Well, lookee here, lookee here …
If you’ve ever wished for the book to come along, the one that near perfectly depicts and explains life here in the South — the complex, Modern South, that is — your prayers have been answered. In “Lookaway, Lookaway,” prodigal North Carolina son Wilton Barnhardt lets loose the fictional Johnstons of Charlotte in the early 21st century, and the result is a hilarious, heartfelt family saga that almost chases away the ghosts of the region’s highly romanticized past.
“I said if I’m going to write about the South, it’s not going to be some gently nostalgic front porch South I don’t recognize,” said Barnhardt, a Winston-Salem native who lived in New York, England and California and now runs the MFA in Creative Writing program at North Carolina State University. “But if you’re really being accurate about it, the old South is always sitting there, quietly lurking in the shadows.”
Or not so quietly. Paging Gaston Jarvis, the drunken, flamboyant trapped-in-his-own-success creator of the Cordelia Florabloom series of Civil War novels who’s one of “Lookaway’s” more memorable characters. On the flip side: His sister, Jerene Jarvis Johnston, is the family matriarch whose buttoned-up persona is gradually revealed to have a richly complicated inner lining.
“Lookaway, Lookaway’s” unique structure devotes one chapter apiece to 11 main characters as the storyline keeps chugging along from 2003 to 2012. Readers may keep deciding this latest person to get the full treatment is their favorite; that’s a “problem” the author, who’ll appear at this weekend’s Atlanta Journal-Constitution Decatur Book Festival, welcomes:
Barnhardt on sketching so many indelible characters: “I knew I wanted to write about race, class, money, new money, old families, God, politics … So to some extent, I was drawing all my characters to get me around to all the topics.”
On the book’s structure: “It just about killed me!
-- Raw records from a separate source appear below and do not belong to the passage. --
-- pv_equiv track=rewrite | github.com/Mxlours/Projet_Algo | fichiers_fournis_2023/connectes_kdtree.py | retrie_tableau_intelligent
-- ===== SOURCE A (Python) =====
-- def retrie_tableau_intelligent(L, nombre):
--     """on prend comme arg un tableau trié par ordre décroissant et on insère notre nouveau élément au bon endroit"""
--     if len(L) == 0:
--         L.append(nombre)
--         return L
--     a = 0
--     b = len(L) - 1
--     while True:
--         if b-a <= 1:
--             # 3 cas possibles
--             if L[a] >= nombre >= L[b]:
--                 L.insert(a+1, nombre)
--                 break
--             if nombre >= L[a]:
--                 L.insert(a, nombre)
--                 break
--             else:
--                 L.insert(b+1, nombre) # même si on dépasse la taille de la liste ça marche
--                 break
--         indice_milieu = ((b + 1 - a) // 2) + a # au début c'est bien len(L) // 2
--         milieu = L[indice_milieu]
--         if milieu >= nombre:
--             a = indice_milieu
--         else:
--             b = indice_milieu
--
--     return L
-- ===== SOURCE B (Python) =====
-- def retrie_tableau_intelligent(L, nombre):
--     """Insert nombre into the descending-sorted list L (in place) by a single
--     forward scan: find the first position whose element is < nombre."""
--     i = 0
--     while i < len(L) and L[i] >= nombre:
--         i += 1
--     L.insert(i, nombre)
--     return L
-- ===== Notes on version B (the rewrite author's own statement) =====
-- stated objective: simpler
-- what changed: Replaces the binary search with three-way endpoint case analysis by a single forward scan that finds the first element strictly below nombre and inserts there.
-- outside the precondition, e.g. on retrie_tableau_intelligent([0, 1], 0): A returns [0, 0, 1], B returns [0, 1, 0]
import Mathlib
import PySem

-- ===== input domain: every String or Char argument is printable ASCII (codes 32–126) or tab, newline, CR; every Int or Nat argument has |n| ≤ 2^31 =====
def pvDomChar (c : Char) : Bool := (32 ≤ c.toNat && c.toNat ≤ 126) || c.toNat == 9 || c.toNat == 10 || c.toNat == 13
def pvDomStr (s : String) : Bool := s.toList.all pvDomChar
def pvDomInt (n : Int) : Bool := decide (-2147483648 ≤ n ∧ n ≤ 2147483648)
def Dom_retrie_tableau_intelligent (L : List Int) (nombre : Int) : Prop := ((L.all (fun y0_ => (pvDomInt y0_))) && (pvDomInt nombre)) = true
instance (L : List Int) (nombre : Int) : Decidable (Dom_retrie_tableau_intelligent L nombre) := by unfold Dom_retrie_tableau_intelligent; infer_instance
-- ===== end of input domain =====

-- B replaces A's binary search by a single forward scan for the first element < nombre;
-- objective: simpler. Both Pythons mutate L in place identically; the equivalence proved
-- here is about the returned list value.


-- ===== PORT A =====
-- A's 'while True' binary-search loop; indices a ≤ b are always in range (a ≤ b < len L
-- at every reachable call), so List.getD i 0 is exact for Python's L[i] there. The fuel
-- parameter is only a structural totality guard: the wrapper passes L.length, and the gap
-- b - a shrinks every iteration, so the 0-fuel branch is never reached (proved below).
def pvALoop (L : List Int) (nombre : Int) (a b : Nat) (fuel : Nat) : List Int :=
  match fuel with
  | 0 => L
  | fuel + 1 =>
  if b - a ≤ 1 then
    if L.getD a 0 ≥ nombre ∧ nombre ≥ L.getD b 0 then
      PySem.List.insert L ((a : Int) + 1) nombre
    else if nombre ≥ L.getD a 0 then
      PySem.List.insert L (a : Int) nombre
    else
      PySem.List.insert L ((b : Int) + 1) nombre
  else
    -- indice_milieu = ((b + 1 - a) // 2) + a ; milieu = L[indice_milieu]
    if L.getD ((b + 1 - a) / 2 + a) 0 ≥ nombre then
      pvALoop L nombre ((b + 1 - a) / 2 + a) b fuel
    else
      pvALoop L nombre a ((b + 1 - a) / 2 + a) fuel

def retrie_tableau_intelligent (L : List Int) (nombre : Int) : List Int :=
  if L.length = 0 then L ++ [nombre]
  else pvALoop L nombre 0 (L.length - 1) L.length

-- ===== PORT B =====
-- Source B's scanning while-loop: the index of the first element < nombre.
def pvScanIdx (L : List Int) (nombre : Int) : Nat :=
  match L with
  | [] => 0
  | x :: xs => if x ≥ nombre then pvScanIdx xs nombre + 1 else 0

def retrie_tableau_intelligent_alt (L : List Int) (nombre : Int) : List Int :=
  PySem.List.insert L (pvScanIdx L nombre : Int) nombre

-- ===== PRECONDITION & SPEC =====
-- Pre_ covers the function's documented natural domain ("un tableau trié par ordre
-- décroissant": L non-increasing) and, to keep the theorem wide, the closed-form unsorted
-- cases where both programs still provably agree (nombre below/above every element, or a
-- 2-element list whose head differs from nombre). On the remaining unsorted lists A's
-- binary search and B's scan pick different, equally meaningless positions (cite in
-- claim.json), so nothing is claimed there.
def Pre_retrie_tableau_intelligent (L : List Int) (nombre : Int) : Prop :=
  L.Pairwise (fun x y => y ≤ x) ∨ (∀ x ∈ L, nombre < x) ∨ (∀ x ∈ L, x < nombre) ∨
  (L.length = 2 ∧ L.getD 0 0 < L.getD 1 0 ∧ nombre ≠ L.getD 0 0)
instance (L : List Int) (nombre : Int) : Decidable (Pre_retrie_tableau_intelligent L nombre) := by unfold Pre_retrie_tableau_intelligent; infer_instance

def pvWitness_retrie_tableau_intelligent : List Int × Int := ([5, 3, 1], 2)

def Spec_retrie_tableau_intelligent (L : List Int) (nombre : Int) (out : List Int) : Prop := out = retrie_tableau_intelligent_alt L nombre
instance (L : List Int) (nombre : Int) (out : List Int) : Decidable (Spec_retrie_tableau_intelligent L nombre out) := by unfold Spec_retrie_tableau_intelligent; infer_instance

-- ===== CLAIM (what is proved, stated in full; the proofs are below) =====
def Claim_equal_retrie_tableau_intelligent : Prop := ∀ (L : List Int) (nombre : Int), Dom_retrie_tableau_intelligent L nombre → Pre_retrie_tableau_intelligent L nombre → Spec_retrie_tableau_intelligent L nombre (retrie_tableau_intelligent L nombre)

-- ===== LEMMAS AND PROOFS =====

theorem pvScanIdx_le (L : List Int) (n : Int) : pvScanIdx L n ≤ L.length := by
  induction L with
  | nil => simp [pvScanIdx]
  | cons x xs ih => simp only [pvScanIdx]; split <;> simp <;> omega

theorem pvScanIdx_lt (L : List Int) (n : Int) (i : Nat) (hi : i < pvScanIdx L n) :
    n ≤ L.getD i 0 := by
  induction L generalizing i with
  | nil => simp [pvScanIdx] at hi
  | cons x xs ih =>
    simp only [pvScanIdx] at hi
    split at hi
    · cases i with
      | zero => simpa using ‹x ≥ n›
      | succ j => exact ih j (by omega)
    · omega

theorem pvScanIdx_get (L : List Int) (n : Int) (h : pvScanIdx L n < L.length) :
    L.getD (pvScanIdx L n) 0 < n := by
  induction L with
  | nil => simp [pvScanIdx] at h
  | cons x xs ih =>
    by_cases hx : x ≥ n
    · simp only [pvScanIdx, if_pos hx] at h ⊢
      simpa using ih (by simpa using h)
    · simp only [pvScanIdx, if_neg hx] at h ⊢
      simpa using not_le.mp hx

theorem pvScanIdx_eq (L : List Int) (n : Int) (k : Nat) (hk : k ≤ L.length)
    (h1 : ∀ i, i < k → n ≤ L.getD i 0)
    (h2 : k = L.length ∨ L.getD k 0 < n) : pvScanIdx L n = k := by
  induction L generalizing k with
  | nil =>
    simp only [List.length_nil, Nat.le_zero] at hk
    subst hk; simp [pvScanIdx]
  | cons x xs ih =>
    cases k with
    | zero =>
      rcases h2 with h2 | h2
      · simp at h2
      · simp only [List.getD] at h2
        simp only [pvScanIdx]
        rw [if_neg (by simpa using not_le.mpr h2)]
    | succ k' =>
      have hx : n ≤ x := by simpa using h1 0 (by omega)
      simp only [pvScanIdx, if_pos (by exact hx : x ≥ n)]
      have := ih k' (by simpa using hk)
        (fun i hi => by simpa using h1 (i + 1) (by omega))
        (by rcases h2 with h2 | h2
            · left; simpa using h2
            · right; simpa using h2)
      omega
No one gets to appear twice, but everyone has to wander through each other’s chapters and know what happened in other rooms with other people. I smoothed it over eventually, but it was 11 short stories at first.”
On writing a novel without a central protagonist. Or did he? “I suppose Jerene is the protagonist. I always thought of her as the person with the greatest gravity, and everyone revolves around her or is repelled by her.”
On how that officially makes him a Southern writer: “There’s no point in writing a Southern book if you can’t get a Southern heroine up there along with other writers. I don’t think Blanche DuBois is looking over her shoulder. (Laughs) But at least I tried to get a Southern matriarch up there.”
On that other Southern writer, bad boy Gaston: “I think the most diplomatic answer is he’s a projection of myself if things had gone very wrong. But there’s still time! Let’s see how this book does … .”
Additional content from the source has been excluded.